### YOUR TASK
In the entries below, which lines run from the one containing "apply Nat.eq_of_testBit_eq" to the one containing "((List.range 256).map f).getD"? Copy exactly those lines, ends included, and no others.
_ _ _ _
def calc_rnm_alt (full_serial_number : String) (inn_12 : String) (rnm_number : String) : String :=
  let rnm := pvFit rnm_number 10
  let payload := rnm ++ PySem.Str.zfill (PySem.Str.strip (PySem.Str.slice inn_12 none (some 12))) 12
      ++ pvFit full_serial_number 20
  rnm ++ PySem.Str.zfill (PySem.Int.toStr ((pvCrc16 (payload.toList.map (fun c => c.toNat)) : Nat) : Int)) 6

-- ===== PRECONDITION & SPEC =====
def Spec_calc_rnm (full_serial_number : String) (inn_12 : String) (rnm_number : String) (out : String) : Prop := out = calc_rnm_alt full_serial_number inn_12 rnm_number
instance (full_serial_number : String) (inn_12 : String) (rnm_number : String) (out : String) : Decidable (Spec_calc_rnm full_serial_number inn_12 rnm_number out) := by unfold Spec_calc_rnm; infer_instance

-- ===== CLAIM (what is proved, stated in full; the proofs are below) =====
def Claim_equal_calc_rnm : Prop := ∀ (full_serial_number : String) (inn_12 : String) (rnm_number : String), Dom_calc_rnm full_serial_number inn_12 rnm_number → Spec_calc_rnm full_serial_number inn_12 rnm_number (calc_rnm full_serial_number inn_12 rnm_number)

-- ===== LEMMAS AND PROOFS =====

-- B's single bitwise step and its 8-fold iterate
def pvStep (r : Nat) : Nat :=
  if r &&& 0x8000 ≠ 0 then ((r <<< 1) ^^^ 0x1021) &&& 0xFFFF else (r <<< 1) &&& 0xFFFF

def pvStep8 (x : Nat) : Nat := (List.range 8).foldl (fun r _ => pvStep r) x

theorem pvBits8_eq (x : Nat) : pvBits 8 x = pvStep8 x := rfl

-- A's table entry as a function of the index
def pvEntry (i : Nat) : Nat :=
  ((List.range 8).foldl (fun r _ =>
      if r &&& (1 <<< 15) ≠ 0 then (r <<< 1) ^^^ 0x1021 else r <<< 1)
    ((i &&& 0xFF) <<< 8)) &&& 0xFFFF

theorem pv_and_mask (x : Nat) : x &&& 0xFFFF = x % 65536 := by
  have h := Nat.and_two_pow_sub_one_eq_mod x 16
  norm_num at h
  exact h

-- pvStep is GF(2)-linear
theorem pvStep_linear (a b : Nat) : pvStep (a ^^^ b) = pvStep a ^^^ pvStep b := by
  unfold pvStep
  have hm : ∀ x : Nat, x &&& 0x8000 = (x.testBit 15).toNat * 2 ^ 15 := by
    intro x
    have := Nat.and_two_pow x 15
    norm_num at this ⊢
    exact this
  rw [hm (a ^^^ b), hm a, hm b, Nat.testBit_xor]
  cases ha : a.testBit 15 <;> cases hb : b.testBit 15 <;> norm_num <;>
    rw [Nat.shiftLeft_xor_distrib] <;>
    simp only [Nat.and_xor_distrib_right] <;>
    simp [Nat.xor_comm, Nat.xor_left_comm]

theorem pvStep8_eq (x : Nat) :
    pvStep8 x = pvStep (pvStep (pvStep (pvStep (pvStep (pvStep (pvStep (pvStep x))))))) := rfl

theorem pvStep8_linear (a b : Nat) : pvStep8 (a ^^^ b) = pvStep8 a ^^^ pvStep8 b := by
  simp only [pvStep8_eq, pvStep_linear]

set_option maxRecDepth 100000 in
theorem pv_fin_low : ∀ l < 256, pvStep8 l = l <<< 8 := by decide

set_option maxRecDepth 100000 in
theorem pv_fin_high : ∀ c < 256, pvStep8 (c <<< 8) = pvEntry c := by decide

theorem pv_xor_low (a l : Nat) (h : l < 256) : (a <<< 8) ^^^ l = a <<< 8 + l := by
  apply Nat.eq_of_testBit_eq
  intro i
  have hadd : a <<< 8 + l = 2 ^ 8 * a + l := by rw [Nat.shiftLeft_eq]; ring_nf
  rw [hadd, Nat.testBit_two_pow_mul_add a (by omega) i]
  by_cases hi : i < 8
  · simp [Nat.testBit_xor, Nat.testBit_shiftLeft, hi, Nat.not_le.mpr hi]
  · have hl : l.testBit i = false := Nat.testBit_lt_two_pow (by
      calc l < 256 := h
        _ ≤ 2 ^ i := by
            have : (256 : ℕ) = 2 ^ 8 := by norm_num
            rw [this]; exact Nat.pow_le_pow_right (by norm_num) (by omega))
    simp [Nat.testBit_xor, Nat.testBit_shiftLeft, hi, Nat.le_of_not_lt hi, hl]

-- split a 16-bit word into its high and low bytes, as a xor
theorem pv_split (r : Nat) : r = ((r >>> 8) <<< 8) ^^^ (r &&& 255) := by
  have h255 : r &&& 255 = r % 256 := by
    have := Nat.and_two_pow_sub_one_eq_mod r 8
    norm_num at this
    exact this
  rw [pv_xor_low _ _ (by rw [h255]; omega), h255, Nat.shiftLeft_eq, Nat.shiftRight_eq_div_pow]
  norm_num
  omega

theorem pv_foldl_append {α β : Type} (f : α → β) :
    ∀ (l : List α) (acc : List β),
      l.foldl (fun t i => t ++ [f i]) acc = acc ++ l.map f := by
  intro l
  induction l with
  | nil => simp
  | cons x xs ih => intro acc; simp [List.foldl_cons, ih, List.append_assoc]

theorem pv_table_eq :
    (List.range 0x100).foldl (fun table i =>
      table ++ [((List.range 8).foldl (fun r _ =>
          if r &&& (1 <<< 15) ≠ 0 then (r <<< 1) ^^^ 0x1021 else r <<< 1)
        ((i &&& 0xFF) <<< 8)) &&& 0xFFFF]) [] = (List.range 256).map pvEntry := by
  have hfun : (fun (table : List Nat) (i : Nat) =>
      table ++ [((List.range 8).foldl (fun r _ =>
          if r &&& (1 <<< 15) ≠ 0 then (r <<< 1) ^^^ 0x1021 else r <<< 1)
        ((i &&& 0xFF) <<< 8)) &&& 0xFFFF]) = (fun t i => t ++ [pvEntry i]) := rfl
  rw [hfun, pv_foldl_append pvEntry (List.range 0x100) []]
  rfl

theorem pv_getD_map_range (f : Nat → Nat) (c : Nat) (hc : c < 256) :
    ((List.range 256).map f).getD c 0 = f c := by
  rw [List.getD_eq_getElem?_getD, List.getElem?_map, List.getElem?_range hc]
  rfl

-- the two per-byte updates agree on 16-bit state and 8-bit byte
theorem pv_byte_eq (r b : Nat) (hr : r < 65536) (hb : b < 256) :
    ((r <<< 8) &&& 0xFFFF) ^^^ ((List.range 256).map pvEntry).getD (((r >>> 8) &&& 0xFFFF) ^^^ b) 0
      = pvStep8 (r ^^^ (b <<< 8)) := by
  have hh : r >>> 8 < 256 := by rw [Nat.shiftRight_eq_div_pow]; norm_num; omega
  have hhm : (r >>> 8) &&& 0xFFFF = r >>> 8 := by rw [pv_and_mask]; omega
  have hl : r &&& 255 < 256 := by
    have := Nat.and_two_pow_sub_one_eq_mod r 8
    norm_num at this
    omega
  have hidx : (r >>> 8) ^^^ b < 256 := by
    have : (256 : ℕ) = 2 ^ 8 := by norm_num
    rw [this] at hh hb ⊢
    exact Nat.xor_lt_two_pow hh hb
  -- left side
  have hlow : (r <<< 8) &&& 0xFFFF = (r &&& 255) <<< 8 := by
    rw [pv_and_mask, Nat.shiftLeft_eq, Nat.shiftLeft_eq]
    have h255 : r &&& 255 = r % 256 := by
      have := Nat.and_two_pow_sub_one_eq_mod r 8
      norm_num at this
      exact this
    rw [h255]
    norm_num
    have := Nat.mul_mod_mul_right 256 r 256
    norm_num at this
    omega
  rw [hhm, hlow, pv_getD_map_range _ _ hidx]
  -- right side
  conv_rhs => rw [pv_split r]
  rw [Nat.xor_assoc, Nat.xor_comm (r &&& 255) (b <<< 8), ← Nat.xor_assoc,
    ← Nat.shiftLeft_xor_distrib, pvStep8_linear, pv_fin_low _ hl,
    pv_fin_high _ hidx, Nat.xor_comm]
_ _ _ _
### ANSWER
  apply Nat.eq_of_testBit_eq
  intro i
  have hadd : a <<< 8 + l = 2 ^ 8 * a + l := by rw [Nat.shiftLeft_eq]; ring_nf
  rw [hadd, Nat.testBit_two_pow_mul_add a (by omega) i]
  by_cases hi : i < 8
  · simp [Nat.testBit_xor, Nat.testBit_shiftLeft, hi, Nat.not_le.mpr hi]
  · have hl : l.testBit i = false := Nat.testBit_lt_two_pow (by
      calc l < 256 := h
        _ ≤ 2 ^ i := by
            have : (256 : ℕ) = 2 ^ 8 := by norm_num
            rw [this]; exact Nat.pow_le_pow_right (by norm_num) (by omega))
    simp [Nat.testBit_xor, Nat.testBit_shiftLeft, hi, Nat.le_of_not_lt hi, hl]

-- split a 16-bit word into its high and low bytes, as a xor
theorem pv_split (r : Nat) : r = ((r >>> 8) <<< 8) ^^^ (r &&& 255) := by
  have h255 : r &&& 255 = r % 256 := by
    have := Nat.and_two_pow_sub_one_eq_mod r 8
    norm_num at this
    exact this
  rw [pv_xor_low _ _ (by rw [h255]; omega), h255, Nat.shiftLeft_eq, Nat.shiftRight_eq_div_pow]
  norm_num
  omega

theorem pv_foldl_append {α β : Type} (f : α → β) :
    ∀ (l : List α) (acc : List β),
      l.foldl (fun t i => t ++ [f i]) acc = acc ++ l.map f := by
  intro l
  induction l with
  | nil => simp
  | cons x xs ih => intro acc; simp [List.foldl_cons, ih, List.append_assoc]

theorem pv_table_eq :
    (List.range 0x100).foldl (fun table i =>
      table ++ [((List.range 8).foldl (fun r _ =>
          if r &&& (1 <<< 15) ≠ 0 then (r <<< 1) ^^^ 0x1021 else r <<< 1)
        ((i &&& 0xFF) <<< 8)) &&& 0xFFFF]) [] = (List.range 256).map pvEntry := by
  have hfun : (fun (table : List Nat) (i : Nat) =>
      table ++ [((List.range 8).foldl (fun r _ =>
          if r &&& (1 <<< 15) ≠ 0 then (r <<< 1) ^^^ 0x1021 else r <<< 1)
        ((i &&& 0xFF) <<< 8)) &&& 0xFFFF]) = (fun t i => t ++ [pvEntry i]) := rfl
  rw [hfun, pv_foldl_append pvEntry (List.range 0x100) []]
  rfl

theorem pv_getD_map_range (f : Nat → Nat) (c : Nat) (hc : c < 256) :
    ((List.range 256).map f).getD c 0 = f c := by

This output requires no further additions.